As a note, the trailing arguments to a variadic function undergo default argument promotions–integer type values with rank lower than int
are promoted to int
or unsigned int
, and float
values are converted to double
. For example, the following is technically correct because the char
argument is promoted to int
when the printf
function is called with a format specifier for an int
type argument:
char c = 'A';
printf("%d\n", c); /* 65 */
An argument could be made for either 1) explicitly casting c
to an int
–printf(%dn", (int)c);
; or 2) using the length modifier hh
–printf("%hhdn", c);
; in order to promote clarity of intent.

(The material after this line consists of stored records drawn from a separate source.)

-- pv_equiv track=rewrite | github.com/NEUAnalyses/HHWWgg_Tools | HIG-21-014/Post-PreAppTalk-Checks/SystematicTreeNames.py | GetSystLabels
-- ===== SOURCE A (Python) =====
-- def GetSystLabels(year):
--
--     systLabels = []
--
--     # Different names per year
--     listOfSources_2016 = [
--                             "Absolute",
--                             "Absolute2016",
--                             "BBEC1",
--                             "BBEC12016",
--                             "EC2",
--                             "EC22016",
--                             "FlavorQCD",
--                             "HF",
--                             "HF2016",
--                             "RelativeBal",
--                             "RelativeSample2016"
--                             ]
--
--     listOfSources_2017 = [
--                     "Absolute",
--                     "Absolute2017",
--                     "BBEC1",
--                     "BBEC12017",
--                     "EC2",
--                     "EC22017",
--                     "FlavorQCD",
--                     "HF",
--                     "HF2017",
--                     "RelativeBal",
--                     "RelativeSample2017"
--                     ]
--
--     listOfSources_2018 = [
--                     "Absolute",
--                     "Absolute2018",
--                     "BBEC1",
--                     "BBEC12018",
--                     "EC2",
--                     "EC22018",
--                     "FlavorQCD",
--                     "HF",
--                     "HF2018",
--                     "RelativeBal",
--                     "RelativeSample2018"
--                     ]
--
--
--     for direction in ["Up","Down"]:
--
--         ##-- Photons
--         systLabels.append("MvaShift%s01sigma"%direction)
--         systLabels.append("SigmaEOverEShift%s01sigma"%direction)
--         systLabels.append("MaterialCentralBarrel%s01sigma"%direction)
--         systLabels.append("MaterialOuterBarrel%s01sigma"%direction)
--         systLabels.append("MaterialForward%s01sigma"%direction)
--         systLabels.append("FNUFEB%s01sigma"%direction)
--         systLabels.append("FNUFEE%s01sigma"%direction)
--         systLabels.append("MCScaleGain6EB%s01sigma"%direction)
--         systLabels.append("MCScaleGain1EB%s01sigma"%direction)
--
--         ##-- Jets
--         systLabels.append("JEC%s01sigma" % direction)
--         systLabels.append("JER%s01sigma" % direction)
--         systLabels.append("PUJIDShift%s01sigma" % direction)
--
--         ##-- Different reduced JEC names for different years
--         if(year == '2016'):
--             for sourceName in listOfSources_2016:
--                 systLabels.append("JEC%s%s01sigma" % (str(sourceName),direction))
--         elif(year == '2017'):
--             for sourceName in listOfSources_2017:
--                 systLabels.append("JEC%s%s01sigma" % (str(sourceName),direction))
--         elif(year == '2018'):
--             for sourceName in listOfSources_2018:
--                 systLabels.append("JEC%s%s01sigma" % (str(sourceName),direction))
--
--         ##-- HEM Systematic only in 2018
--         if(year == '2018'):
--             systLabels.append("JetHEM%s01sigma" % (direction))
--
--         ##-- MET
--         systLabels.append("metJecUncertainty%s01sigma" % direction)
--         systLabels.append("metJerUncertainty%s01sigma" % direction)
--         systLabels.append("metPhoUncertainty%s01sigma" % direction)
--         systLabels.append("metUncUncertainty%s01sigma" % direction)
--
--         for r9 in ["HighR9","LowR9"]:
--             for region in ["EB","EE"]:
--                 systLabels.append("ShowerShape%s%s%s01sigma"%(r9,region,direction))
--                 systLabels.append("MCScale%s%s%s01sigma" % (r9,region,direction))
--                 for var in ["Rho","Phi"]:
--                     systLabels.append("MCSmear%s%s%s%s01sigma" % (r9,region,var,direction))
--
--     return systLabels
-- ===== SOURCE B (Python) =====
-- def GetSystLabels(year):
--     # Generate label stems by cartesian-product expansion of small part tables,
--     # build the "Up" half, and derive the "Down" half from it by suffix surgery.
--     def product(*alts):
--         out = [""]
--         for alt in alts:
--             out = [p + a for p in out for a in alt]
--         return out
--
--     stems = ["MvaShift", "SigmaEOverEShift", "MaterialCentralBarrel",
--              "MaterialOuterBarrel", "MaterialForward", "FNUFEB", "FNUFEE",
--              "MCScaleGain6EB", "MCScaleGain1EB",
--              "JEC", "JER", "PUJIDShift"]
--     if year in ("2016", "2017", "2018"):
--         sources = (product(["Absolute", "BBEC1", "EC2"], ["", year])
--                    + ["FlavorQCD"]
--                    + product(["HF"], ["", year])
--                    + ["RelativeBal", "RelativeSample" + year])
--         stems += product(["JEC"], sources)
--     if year == "2018":
--         stems.append("JetHEM")
--     stems += product(["met"], ["Jec", "Jer", "Pho", "Unc"], ["Uncertainty"])
--     for rr in product(["HighR9", "LowR9"], ["EB", "EE"]):
--         stems += ["ShowerShape" + rr, "MCScale" + rr]
--         stems += product(["MCSmear" + rr], ["Rho", "Phi"])
--
--     ups = [s + "Up01sigma" for s in stems]
--     return ups + [u[:-len("Up01sigma")] + "Down01sigma" for u in ups]
-- ===== Notes on version B (the rewrite author's own statement) =====
-- stated objective: simpler
-- what changed: Instead of A's direction-outer append loop over hard-coded per-year source lists and nested r9/region/var loops, B generates label stems by a generic cartesian-product expansion helper over small part tables (the year-specific JEC sources produced from base-name x {'', year} products), builds only the Up half, and derives the Down half from it by suffix replacement.
import Mathlib
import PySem

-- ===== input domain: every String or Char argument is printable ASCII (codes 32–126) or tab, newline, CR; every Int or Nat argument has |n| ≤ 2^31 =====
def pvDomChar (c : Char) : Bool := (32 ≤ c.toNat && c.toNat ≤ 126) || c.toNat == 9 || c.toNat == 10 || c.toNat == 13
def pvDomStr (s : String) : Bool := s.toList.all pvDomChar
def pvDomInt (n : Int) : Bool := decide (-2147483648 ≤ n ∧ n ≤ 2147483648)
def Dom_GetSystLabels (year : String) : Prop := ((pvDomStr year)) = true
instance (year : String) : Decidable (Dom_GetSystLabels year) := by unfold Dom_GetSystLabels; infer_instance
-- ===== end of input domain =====

-- B generates the label stems by cartesian-product expansion of small part tables,
-- builds the Up half, and derives the Down half by suffix surgery (objective: simpler).

-- ===== PORT A =====
def GetSystLabels (year : String) : List String :=
  let listOfSources_2016 : List String :=
    ["Absolute", "Absolute2016", "BBEC1", "BBEC12016", "EC2", "EC22016",
     "FlavorQCD", "HF", "HF2016", "RelativeBal", "RelativeSample2016"]
  let listOfSources_2017 : List String :=
    ["Absolute", "Absolute2017", "BBEC1", "BBEC12017", "EC2", "EC22017",
     "FlavorQCD", "HF", "HF2017", "RelativeBal", "RelativeSample2017"]
  let listOfSources_2018 : List String :=
    ["Absolute", "Absolute2018", "BBEC1", "BBEC12018", "EC2", "EC22018",
     "FlavorQCD", "HF", "HF2018", "RelativeBal", "RelativeSample2018"]
  (["Up", "Down"]).foldl (fun systLabels direction =>
    -- Photons
    let systLabels := systLabels ++ ["MvaShift" ++ direction ++ "01sigma"]
    let systLabels := systLabels ++ ["SigmaEOverEShift" ++ direction ++ "01sigma"]
    let systLabels := systLabels ++ ["MaterialCentralBarrel" ++ direction ++ "01sigma"]
    let systLabels := systLabels ++ ["MaterialOuterBarrel" ++ direction ++ "01sigma"]
    let systLabels := systLabels ++ ["MaterialForward" ++ direction ++ "01sigma"]
    let systLabels := systLabels ++ ["FNUFEB" ++ direction ++ "01sigma"]
    let systLabels := systLabels ++ ["FNUFEE" ++ direction ++ "01sigma"]
    let systLabels := systLabels ++ ["MCScaleGain6EB" ++ direction ++ "01sigma"]
    let systLabels := systLabels ++ ["MCScaleGain1EB" ++ direction ++ "01sigma"]
    -- Jets
    let systLabels := systLabels ++ ["JEC" ++ direction ++ "01sigma"]
    let systLabels := systLabels ++ ["JER" ++ direction ++ "01sigma"]
    let systLabels := systLabels ++ ["PUJIDShift" ++ direction ++ "01sigma"]
    -- Different reduced JEC names for different years
    let systLabels :=
      if year = "2016" then
        listOfSources_2016.foldl (fun acc sourceName =>
          acc ++ ["JEC" ++ sourceName ++ direction ++ "01sigma"]) systLabels
      else if year = "2017" then
        listOfSources_2017.foldl (fun acc sourceName =>
          acc ++ ["JEC" ++ sourceName ++ direction ++ "01sigma"]) systLabels
      else if year = "2018" then
        listOfSources_2018.foldl (fun acc sourceName =>
          acc ++ ["JEC" ++ sourceName ++ direction ++ "01sigma"]) systLabels
      else systLabels
    -- HEM systematic only in 2018
    let systLabels :=
      if year = "2018" then systLabels ++ ["JetHEM" ++ direction ++ "01sigma"]
      else systLabels
    -- MET
    let systLabels := systLabels ++ ["metJecUncertainty" ++ direction ++ "01sigma"]
    let systLabels := systLabels ++ ["metJerUncertainty" ++ direction ++ "01sigma"]
    let systLabels := systLabels ++ ["metPhoUncertainty" ++ direction ++ "01sigma"]
    let systLabels := systLabels ++ ["metUncUncertainty" ++ direction ++ "01sigma"]
    (["HighR9", "LowR9"]).foldl (fun acc r9 =>
      (["EB", "EE"]).foldl (fun acc region =>
        let acc := acc ++ ["ShowerShape" ++ r9 ++ region ++ direction ++ "01sigma"]
        let acc := acc ++ ["MCScale" ++ r9 ++ region ++ direction ++ "01sigma"]
        (["Rho", "Phi"]).foldl (fun acc var =>
          acc ++ ["MCSmear" ++ r9 ++ region ++ var ++ direction ++ "01sigma"]) acc) acc)
      systLabels) []

-- ===== PORT B =====
-- Source B's inner helper `product`: cartesian-product expansion by left fold,
-- out = [p + a for p in out for a in alt] for each alternative list in turn.
def pvProduct (alts : List (List String)) : List String :=
  alts.foldl (fun out alt => out.flatMap (fun p => alt.map (fun a => p ++ a))) [""]

def GetSystLabels_alt (year : String) : List String :=
  let stems : List String :=
    ["MvaShift", "SigmaEOverEShift", "MaterialCentralBarrel",
     "MaterialOuterBarrel", "MaterialForward", "FNUFEB", "FNUFEE",
     "MCScaleGain6EB", "MCScaleGain1EB",
     "JEC", "JER", "PUJIDShift"]
  let stems :=
    if year = "2016" ∨ year = "2017" ∨ year = "2018" then
      let sources :=
        pvProduct [["Absolute", "BBEC1", "EC2"], ["", year]]
          ++ ["FlavorQCD"]
          ++ pvProduct [["HF"], ["", year]]
          ++ ["RelativeBal", "RelativeSample" ++ year]
      stems ++ pvProduct [["JEC"], sources]
    else stems
  let stems := if year = "2018" then stems ++ ["JetHEM"] else stems
  let stems := stems ++ pvProduct [["met"], ["Jec", "Jer", "Pho", "Unc"], ["Uncertainty"]]
  let stems := stems ++
    (pvProduct [["HighR9", "LowR9"], ["EB", "EE"]]).flatMap (fun rr =>
      ["ShowerShape" ++ rr, "MCScale" ++ rr] ++ pvProduct [["MCSmear" ++ rr], ["Rho", "Phi"]])
  let ups := stems.map (fun s => s ++ "Up01sigma")
  -- u[:-len("Up01sigma")] = u[:-9], ported exactly with PySem.Str.slice
  ups ++ ups.map (fun u => PySem.Str.slice u none (some (-9)) ++ "Down01sigma")

-- ===== PRECONDITION & SPEC =====
def Spec_GetSystLabels (year : String) (out : List String) : Prop := out = GetSystLabels_alt year
instance (year : String) (out : List String) : Decidable (Spec_GetSystLabels year out) := by unfold Spec_GetSystLabels; infer_instance

-- ===== CLAIM =====
def Claim_equal_GetSystLabels : Prop := ∀ (year : String), Dom_GetSystLabels year → Spec_GetSystLabels year (GetSystLabels year)

-- ===== LEMMAS AND PROOFS =====
theorem GetSystLabels_eq_alt (year : String) :
    GetSystLabels year = GetSystLabels_alt year := by
  by_cases h16 : year = "2016"
  · subst h16; decide
  · by_cases h17 : year = "2017"
    · subst h17; decide
    · by_cases h18 : year = "2018"
      · subst h18; decide
      · simp [GetSystLabels, GetSystLabels_alt, h16, h17, h18]
        decide

-- ===== VERDICT =====
theorem GetSystLabels_spec : Claim_equal_GetSystLabels := by
  intro year _
  exact GetSystLabels_eq_alt year
theorem pvRow_read_left (N K : Nat) (i c j : Int) (h1 : 1 ≤ i) (_h2 : i ≤ (N : Int))
    (h3 : 1 ≤ j) (h4 : j ≤ (K : Int)) :
    pvRow N K i c (i - 1) j = pvFm (i - 1).toNat j.toNat := by
  simp only [pvRow, pvTbl]
  rw [if_neg (by omega), if_neg (by omega)]
  by_cases hi : 2 ≤ i
  · rw [if_pos (by omega)]
  · rw [if_neg (by omega), (by omega : (i - 1).toNat = 0),
        pvFm_zero_succ j.toNat (by omega)]

theorem pvRow_read_diag (N K : Nat) (i c j : Int) (h1 : 1 ≤ i) (h2 : i ≤ (N : Int))
    (h3 : 1 ≤ j) (h4 : j ≤ (K : Int)) :
    pvRow N K i c (i - 1) (j - 1) = pvFm (i - 1).toNat (j - 1).toNat := by
  simp only [pvRow, pvTbl]
  rw [if_neg (by omega)]
  by_cases hj : j = 1
  · rw [if_pos (by omega), (by omega : (j - 1).toNat = 0), pvFm_base]
  · rw [if_neg (by omega)]
    by_cases hi : 2 ≤ i
    · rw [if_pos (by omega)]
    · rw [if_neg (by omega), (by omega : (i - 1).toNat = 0),
          pvFm_zero_succ _ (by omega)]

On the other hand, it can be argued that either solution makes the code more cumbersome to read. In actual practice, the former argument usually prevails.
Forwarding Wrappers
There is no way for a variadic function to forward all of its variadic arguments to another variadic function; however, a variadic function can pass an initialized va_list
object to another function. For this reason, it is common to separate the interface from the implementation by writing two functions–an implementation that takes a va_list
parameter, and a variadic wrapper function that provides an interface. Typically, the implementation function is given the same name as the wrapper function, with a ‘v’ prefix:
int vsum(int count, va_list ap)
{
int result = 0;
for (int i = 0; i < count; ++i) result += va_arg(ap, int);
return result;
}
int sum(int count, ...)
{
va_list ap;
va_start(ap, count);
int result = vsum(count, ap);
va_end(ap);
return result;
}
This way, the implementation can be re-used in implementing different variadic interfaces.